theorem pvItems_inj {κ ν : Type} [BEq κ] [LawfulBEq κ] (d : PySem.Dict κ ν)
    (hnd : d.keys.Nodup) {p q : κ × ν} (hp : p ∈ d.items) (hq : q ∈ d.items)
    (he : p.1 = q.1) : p = q := by
  have : (d.items.map Prod.fst).Nodup := hnd
  exact List.inj_on_of_nodup_map this hp hq he

theorem pvInsert_eq_self {κ ν : Type} [BEq κ] [LawfulBEq κ] (d : PySem.Dict κ ν) (k : κ) (v : ν)
    (hnd : d.keys.Nodup) (h : d.get? k = some v) : d.insert k v = d := by
  have hm : (k, v) ∈ d.items := PySem.Dict.mem_items_of_get?_eq_some d h
  have hc : d.contains k = true := by
    rw [PySem.Dict.contains_eq_isSome_get?, h]; rfl
  apply PySem.Dict.ext
  rw [PySem.Dict.items_insert_of_contains d v hc]
  have : ∀ p ∈ d.items, (if p.1 == k then (k, v) else p) = p := by
    intro p hp
    by_cases hk : p.1 = k
    · rw [if_pos (by simp [hk])]
      exact (pvItems_inj d hnd hp hm (by simp [hk])).symm ▸ rfl
    · rw [if_neg (by simp [hk])]
  rw [List.map_congr_left this, List.map_id']

theorem pvUpdate_prefix {α : Type} [BEq α] [LawfulBEq α] :
    ∀ (l : List α) (s : PySem.Set α), s <+: PySem.Set.update s l := by
  intro l
  induction l with
  | nil => intro s; exact List.prefix_rfl
  | cons x t ih =>
    intro s
    have h1 : s <+: PySem.Set.add s x := by
      unfold PySem.Set.add
      split
      · exact List.prefix_rfl
      · exact ⟨[x], rfl⟩
    exact h1.trans (ih (PySem.Set.add s x))

theorem pvFold_dedup {β κ ν : Type} [BEq β] [LawfulBEq β] [BEq κ] [LawfulBEq κ]
    (g : β → κ) (f : β → ν) (hg : ∀ a b, g a = g b → a = b) :
    ∀ (l : List β) (s : PySem.Set β) (d : PySem.Dict κ ν), d.keys.Nodup →
      (∀ x ∈ s, d.get? (g x) = some (f x)) →
      l.foldl (fun d x => d.insert (g x) (f x)) d
        = ((PySem.Set.update s l).drop s.length).foldl (fun d x => d.insert (g x) (f x)) d := by
  intro l
  induction l with
  | nil =>
    intro s d _ _
    show d = (s.drop s.length).foldl _ d
    rw [List.drop_length]
    rfl
  | cons x t ih =>
    intro s d hnd hs
    show (t.foldl _ (d.insert (g x) (f x))) = ((PySem.Set.update s (x :: t)).drop s.length).foldl _ d
    have hupd : PySem.Set.update s (x :: t) = PySem.Set.update (PySem.Set.add s x) t := rfl
    by_cases hx : s.contains x = true
    · have hmem : x ∈ s := by simpa using hx
      have hins : d.insert (g x) (f x) = d := pvInsert_eq_self d _ _ hnd (hs x hmem)
      have hadd : PySem.Set.add s x = s := by unfold PySem.Set.add; rw [if_pos hx]
      rw [hins, hupd, hadd]
      exact ih s d hnd hs
    · have hadd : PySem.Set.add s x = s ++ [x] := by unfold PySem.Set.add; rw [if_neg hx]
      obtain ⟨u, hu⟩ := pvUpdate_prefix t (s ++ [x])
      have hnd' : (d.insert (g x) (f x)).keys.Nodup := PySem.Dict.nodup_keys_insert d (g x) (f x) hnd
      have hs' : ∀ y ∈ s ++ [x], (d.insert (g x) (f x)).get? (g y) = some (f y) := by
        intro y hy
        rcases List.mem_append.mp hy with hy | hy
        · have hne : y ≠ x := fun he => by
            rw [he] at hy
            exact hx (by simpa using hy)
          rw [PySem.Dict.get?_insert_of_ne d (f x) (fun hgy => hne (hg y x hgy))]
          exact hs y hy
        · rw [List.mem_singleton.mp hy]
          exact PySem.Dict.get?_insert_self ..
      have := ih (s ++ [x]) (d.insert (g x) (f x)) hnd' hs'
      have hd1 : (((s ++ [x]) ++ u).drop ((s ++ [x]).length)) = u := List.drop_left ..
      have hd2 : (((s ++ [x]) ++ u).drop s.length) = x :: u := by
        rw [List.append_assoc, List.drop_left]
        rfl
      rw [hupd, hadd, this, ← hu, hd1, hd2]
      rfl

theorem pvAllBang_inj (a b : String) (h : "all!" ++ a = "all!" ++ b) : a = b := by
  have := congrArg String.toList h
  rw [String.toList_append, String.toList_append] at this
  have h2 := List.append_cancel_left this
  have := congrArg String.ofList h2
  simpa [String.ofList_toList] using this

theorem pvMain (xs : List String) :
    update_groupnames xs = update_groupnames_alt xs := by
  unfold update_groupnames update_groupnames_alt
  rw [pvBside xs]
  simp only [pvFoldl_pair (fun acc (i : List String) => acc ++ [PySem.Str.join "," i])
    (fun (d : PySem.Dict String (List String)) i =>
      d.insert (PySem.Str.join "," i) (PySem.Set.ofList i))]
  simp only [pvFoldl_pair
    (fun (gl : List String) (r : Int) =>
      (PySem.List.permutations xs r.toNat).foldl
        (fun acc i => acc ++ [PySem.Str.join "," i]) gl)
    (fun (d : PySem.Dict String (List String)) (r : Int) =>
      (PySem.List.permutations xs r.toNat).foldl
        (fun d i => d.insert (PySem.Str.join "," i) (PySem.Set.ofList i)) d)]
  have hlen : PySem.Set.len xs = ((xs.length : Nat) : Int) := rfl
  simp only [hlen, pvRange_cast, List.foldl_map]
  have ht : ∀ j : Nat, ((j : Int) + 1).toNat = j + 1 := fun j => by omega
  simp only [ht]
  simp only [PySem.List.foldl_append_singleton_eq_map, PySem.List.foldl_append_eq_flatMap]
  rw [← List.foldl_flatMap]
  have hq : (List.range xs.length).flatMap (fun j => PySem.List.permutations xs (j + 1))
      = pvQ xs xs.length := rfl
  rw [hq]
  have hgl : ([] : List String) ++ (List.range xs.length).flatMap
        (fun j => (PySem.List.permutations xs (j + 1)).map (fun i => PySem.Str.join "," i))
      = (pvQ xs xs.length).map (fun i => PySem.Str.join "," i) := by
    rw [List.nil_append, ← List.map_flatMap, hq]
  rw [hgl]
  rw [PySem.Dict.keys_foldl_insert_key (pvQ xs xs.length)
    (fun i => PySem.Str.join "," i) (fun _ i => PySem.Set.ofList i)]
  have hkeys : (PySem.Dict.empty : PySem.Dict String (List String)).keys = [] := rfl
  rw [hkeys]
  have hnd1 : ((pvQ xs xs.length).foldl
      (fun d i => d.insert (PySem.Str.join "," i) (PySem.Set.ofList i))
      PySem.Dict.empty).keys.Nodup :=
    PySem.Dict.nodup_keys_foldl_insert_key (pvQ xs xs.length)
      (fun i => PySem.Str.join "," i) (fun _ i => PySem.Set.ofList i)
      PySem.Dict.empty PySem.Dict.nodup_keys_empty
  have hfd := pvFold_dedup (fun k => "all!" ++ k)
      (fun k => PySem.Set.diff xs (PySem.Set.ofList ((PySem.Str.split? k ",").getD [])))
      (fun a b h => pvAllBang_inj a b h)
      ((pvQ xs xs.length).map (fun i => PySem.Str.join "," i)) [] _ hnd1
      (by intro x hx; simp at hx)
  simp only [List.length_nil, List.drop_zero] at hfd
  rw [hfd]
######
> _What is expected_
Among the lines above, show every one that contains the string "simpa".

> _Response to the task_
    · have hmem : x ∈ s := by simpa using hx
            exact hx (by simpa using hy)
  simpa [String.ofList_toList] using this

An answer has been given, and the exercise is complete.